### Work instruction
For every line in the entries that contains "pvDomChar", show the whole line.
★ ★ ★ ★ ★ ★ ★
-- pv_equiv track=rewrite | github.com/VISHWAJITHA28/medresearch-agent | synthesizer.py | _analyze_temporal_trends
-- ===== SOURCE A (Python) =====
-- from typing import Dict, List, Any, Set
--
-- def _analyze_temporal_trends(papers: List[Dict[str, Any]]) -> Dict[str, Any]:
--     """Analyze trends over time in the research."""
--     years = [p.get("year", 2024) for p in papers]
--
--     if not years:
--         return {"trend": "Unable to determine", "span": "Unknown"}
--
--     year_range = max(years) - min(years)
--
--     if year_range <= 2:
--         trend = "Recent cluster of studies"
--     elif year_range <= 5:
--         trend = "Emerging research area"
--     else:
--         trend = "Well-established research area"
--
--     return {
--         "trend": trend,
--         "span": f"{min(years)}-{max(years)}",
--         "recent_activity": f"{sum(1 for y in years if y >= 2020)} papers from 2020 onwards",
--     }
-- ===== SOURCE B (Python) =====
-- def _analyze_temporal_trends(papers):
--     """Sort the years descending once; max/min are the two ends of the sorted
--     list and the recent count is an early-exit prefix scan of it."""
--     ys = sorted((p.get("year", 2024) for p in papers), reverse=True)
--     if not ys:
--         return {"trend": "Unable to determine", "span": "Unknown"}
--     mx = ys[0]
--     mn = ys[-1]
--     recent = 0
--     for y in ys:
--         if y < 2020:
--             break
--         recent += 1
--     r = mx - mn
--     if r <= 2:
--         trend = "Recent cluster of studies"
--     elif r <= 5:
--         trend = "Emerging research area"
--     else:
--         trend = "Well-established research area"
--     return {
--         "trend": trend,
--         "span": f"{mn}-{mx}",
--         "recent_activity": f"{recent} papers from 2020 onwards",
--     }
-- ===== Notes on version B (the rewrite author's own statement) =====
-- stated objective: alternative
-- what changed: Instead of A's list comprehension plus four separate full scans (max, min, min/max again, and a generator sum), B sorts the years descending once, reads the max and min from the first and last elements of the sorted list, and counts recent papers by an early-exit scan of the sorted prefix (stopping at the first year < 2020).
import Mathlib
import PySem

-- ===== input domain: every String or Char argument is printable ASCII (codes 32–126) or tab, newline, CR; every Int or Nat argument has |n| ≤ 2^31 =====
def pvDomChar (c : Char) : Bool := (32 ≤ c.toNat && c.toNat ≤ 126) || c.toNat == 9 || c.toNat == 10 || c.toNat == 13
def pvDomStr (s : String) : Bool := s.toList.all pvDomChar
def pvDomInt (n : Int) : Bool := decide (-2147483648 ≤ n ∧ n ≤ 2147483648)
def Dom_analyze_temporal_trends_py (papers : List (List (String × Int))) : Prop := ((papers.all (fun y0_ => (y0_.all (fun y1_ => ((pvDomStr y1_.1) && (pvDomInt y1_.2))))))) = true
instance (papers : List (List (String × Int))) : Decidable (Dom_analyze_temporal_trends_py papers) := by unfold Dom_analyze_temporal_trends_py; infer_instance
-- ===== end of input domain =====

-- B replaces A's four full scans (max, min, min/max again, 0/1-sum) with one
-- descending sort: max/min are the ends of the sorted list and the recent count
-- is an early-exit prefix scan of it; objective: alternative decomposition.

-- shared primitive: Python's p.get("year", 2024) on an association list (first match)
def pvGetYear (p : List (String × Int)) : Int :=
  ((p.find? (fun kv => kv.1 == "year")).map (·.2)).getD 2024

-- ===== PORT A =====
def analyze_temporal_trends_py (papers : List (List (String × Int))) : List (String × String) :=
  let years := papers.map pvGetYear
  if years = [] then
    [("trend", "Unable to determine"), ("span", "Unknown")]
  else
    let year_range := (PySem.List.max? years (fun y => y)).getD 0 - (PySem.List.min? years (fun y => y)).getD 0
    let trend :=
      if year_range ≤ 2 then "Recent cluster of studies"
      else if year_range ≤ 5 then "Emerging research area"
      else "Well-established research area"
    [("trend", trend),
     ("span", PySem.Int.toStr ((PySem.List.min? years (fun y => y)).getD 0) ++ "-" ++
              PySem.Int.toStr ((PySem.List.max? years (fun y => y)).getD 0)),
     ("recent_activity",
        PySem.Int.toStr ((years.map (fun y => if 2020 ≤ y then (1 : Int) else 0)).sum) ++
        " papers from 2020 onwards")]

-- ===== PORT B =====
-- the 'for y in ys: if y < 2020: break; recent += 1' early-exit loop
def pvCountRecent : List Int → Int
  | [] => 0
  | y :: t => if y < 2020 then 0 else pvCountRecent t + 1

def analyze_temporal_trends_py_alt (papers : List (List (String × Int))) : List (String × String) :=
  let ys := PySem.List.sorted (papers.map pvGetYear) (fun y => y) true
  if ys = [] then
    [("trend", "Unable to determine"), ("span", "Unknown")]
  else
    let mx := PySem.List.pyGetD ys 0 0
    let mn := PySem.List.pyGetD ys (-1) 0
    let recent := pvCountRecent ys
    let r := mx - mn
    let trend :=
      if r ≤ 2 then "Recent cluster of studies"
      else if r ≤ 5 then "Emerging research area"
      else "Well-established research area"
    [("trend", trend),
     ("span", PySem.Int.toStr mn ++ "-" ++ PySem.Int.toStr mx),
     ("recent_activity", PySem.Int.toStr recent ++ " papers from 2020 onwards")]

-- ===== PRECONDITION & SPEC =====
def Spec_analyze_temporal_trends_py (papers : List (List (String × Int))) (out : List (String × String)) : Prop := out = analyze_temporal_trends_py_alt papers
instance (papers : List (List (String × Int))) (out : List (String × String)) : Decidable (Spec_analyze_temporal_trends_py papers out) := by unfold Spec_analyze_temporal_trends_py; infer_instance

-- ===== CLAIM (what is proved, stated in full; the proofs are below) =====
def Claim_equal_analyze_temporal_trends_py : Prop := ∀ (papers : List (List (String × Int))), Dom_analyze_temporal_trends_py papers → Spec_analyze_temporal_trends_py papers (analyze_temporal_trends_py papers)

-- ===== LEMMAS AND PROOFS =====

-- the last element of a descending list is below every element
lemma pv_getLast_le : ∀ (l : List Int), l.Pairwise (fun a b => b ≤ a) →
    ∀ x ∈ l, ∀ (hl : l ≠ []), l.getLast hl ≤ x := by
  intro l
  induction l with
  | nil => intro _ x hx; cases hx
  | cons a t ih =>
    intro hp x hx hl
    rcases List.pairwise_cons.mp hp with ⟨ha, ht⟩
    cases t with
    | nil => simp at hx; simp [hx]
    | cons b s =>
      have htne : b :: s ≠ [] := by simp
      rw [List.getLast_cons htne]
      have hlast : (b :: s).getLast htne ∈ b :: s := List.getLast_mem htne
      rcases List.mem_cons.mp hx with rfl | hxt
      · exact le_trans (ih ht _ hlast htne) (ha _ hlast)
      · exact ih ht x hxt htne

-- on a descending list, the early-exit prefix count is the full ≥2020 count
lemma pv_countRecent_eq (l : List Int) (hp : l.Pairwise (fun a b => b ≤ a)) :
    pvCountRecent l = (l.countP (fun y => 2020 ≤ y) : Int) := by
  induction l with
  | nil => simp [pvCountRecent]
  | cons y t ih =>
    rcases List.pairwise_cons.mp hp with ⟨hy, ht⟩
    simp only [pvCountRecent, List.countP_cons]
    by_cases h : y < 2020
    · rw [if_pos h]
      have hz : t.countP (fun y => decide (2020 ≤ y)) = 0 := by
        rw [List.countP_eq_zero]
        intro a ha
        have := hy a ha
        simp only [decide_eq_true_eq]
        omega
      have hy0 : decide (2020 ≤ y) = false := by simp; omega
      simp [hz, hy0]
    · rw [if_neg h, ih ht]
      have hy1 : decide (2020 ≤ y) = true := by simp; omega
      simp [hy1]

-- A's 0/1-sum is countP
lemma pv_sum_ite (ys : List Int) :
    (ys.map (fun y => if 2020 ≤ y then (1 : Int) else 0)).sum =
      (ys.countP (fun y => 2020 ≤ y) : Int) := by
  induction ys with
  | nil => simp
  | cons y t ih =>
    simp only [List.map_cons, List.sum_cons, List.countP_cons, ih]
    simp only [decide_eq_true_eq]; split_ifs <;> push_cast <;> omega

-- ===== VERDICT (by name: the statement is the Claim_ definition above) =====
theorem analyze_temporal_trends_py_spec : Claim_equal_analyze_temporal_trends_py := by
  intro papers _
  unfold Spec_analyze_temporal_trends_py
  cases hys : papers.map pvGetYear with
  | nil =>
    have : papers = [] := by cases papers <;> simp_all
    subst this
    rfl
  | cons y0 ytl =>
    have hne : papers.map pvGetYear ≠ [] := by rw [hys]; simp
    simp only [analyze_temporal_trends_py, analyze_temporal_trends_py_alt]
    generalize hssEq : PySem.List.sorted (papers.map pvGetYear) (fun y => y) true = ss
    have hsne : ss ≠ [] := by
      rw [← hssEq, Ne, PySem.List.sorted_eq_nil_iff]; exact hne
    have hperm : ss.Perm (papers.map pvGetYear) := by
      rw [← hssEq]; exact PySem.List.sorted_perm _ _ _
    have hpair : ss.Pairwise (fun a b => b ≤ a) := by
      rw [← hssEq]; exact PySem.List.sorted_pairwise_rev _ _
    obtain ⟨h0, t0, hcons⟩ := List.exists_cons_of_ne_nil hsne
    -- facts about A's max / min values
    have hM := PySem.List.le_foldl_max ytl y0
    have hMmem : ytl.foldl max y0 ∈ papers.map pvGetYear := by
      rcases PySem.List.foldl_max_mem ytl y0 with h | h <;> rw [hys]
      · rw [h]; exact List.mem_cons_self
      · exact List.mem_cons_of_mem _ h
    have hm := PySem.List.foldl_min_le ytl y0
    have hmmem : ytl.foldl min y0 ∈ papers.map pvGetYear := by
      rcases PySem.List.foldl_min_mem ytl y0 with h | h <;> rw [hys]
      · rw [h]; exact List.mem_cons_self
      · exact List.mem_cons_of_mem _ h
    have hMall : ∀ y ∈ papers.map pvGetYear, y ≤ ytl.foldl max y0 := by
      intro y hy; rw [hys] at hy
      rcases List.mem_cons.mp hy with rfl | hyt
      · exact hM.1
      · exact hM.2 y hyt
    have hmall : ∀ y ∈ papers.map pvGetYear, ytl.foldl min y0 ≤ y := by
      intro y hy; rw [hys] at hy
      rcases List.mem_cons.mp hy with rfl | hyt
      · exact hm.1
      · exact hm.2 y hyt
    -- head of ss = A's max
    have hheadmem : h0 ∈ papers.map pvGetYear :=
      hperm.mem_iff.mp (by rw [hcons]; exact List.mem_cons_self)
    have hsorted_eq : PySem.List.sorted (papers.map pvGetYear) (fun y => y) true = h0 :: t0 := by
      rw [hssEq]; exact hcons
    have hhead_ge : ∀ y ∈ papers.map pvGetYear, y ≤ h0 := fun y hy =>
      PySem.List.key_head_sorted_rev_ge (papers.map pvGetYear) (fun y => y) hsorted_eq y hy
    have hmx : PySem.List.pyGetD ss 0 0 = ytl.foldl max y0 := by
      rw [hcons, PySem.List.pyGetD_zero_cons]
      exact le_antisymm (hMall _ hheadmem) (hhead_ge _ hMmem)
    -- last of ss = A's min
    have hlastmem : ss.getLast hsne ∈ papers.map pvGetYear :=
      hperm.mem_iff.mp (List.getLast_mem hsne)
    have hmn : PySem.List.pyGetD ss (-1) 0 = ytl.foldl min y0 := by
      rw [PySem.List.pyGetD_neg_one ss 0 hsne]
      refine le_antisymm ?_ (hmall _ hlastmem)
      exact pv_getLast_le ss hpair _ (hperm.mem_iff.mpr hmmem) hsne
    -- early-exit count = A's 0/1-sum
    have hrec : pvCountRecent ss =
        ((papers.map pvGetYear).map (fun y => if 2020 ≤ y then (1 : Int) else 0)).sum := by
      rw [pv_countRecent_eq ss hpair, pv_sum_ite, hperm.countP_eq]
    -- assemble
    rw [if_neg hne, if_neg hsne, hmx, hmn, hrec, hys, PySem.List.max?_id_cons,
        PySem.List.min?_id_cons]
    simp only [Option.getD_some]
    rfl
★ ★ ★ ★ ★ ★ ★
### Your solution
def pvDomChar (c : Char) : Bool := (32 ≤ c.toNat && c.toNat ≤ 126) || c.toNat == 9 || c.toNat == 10 || c.toNat == 13
def pvDomStr (s : String) : Bool := s.toList.all pvDomChar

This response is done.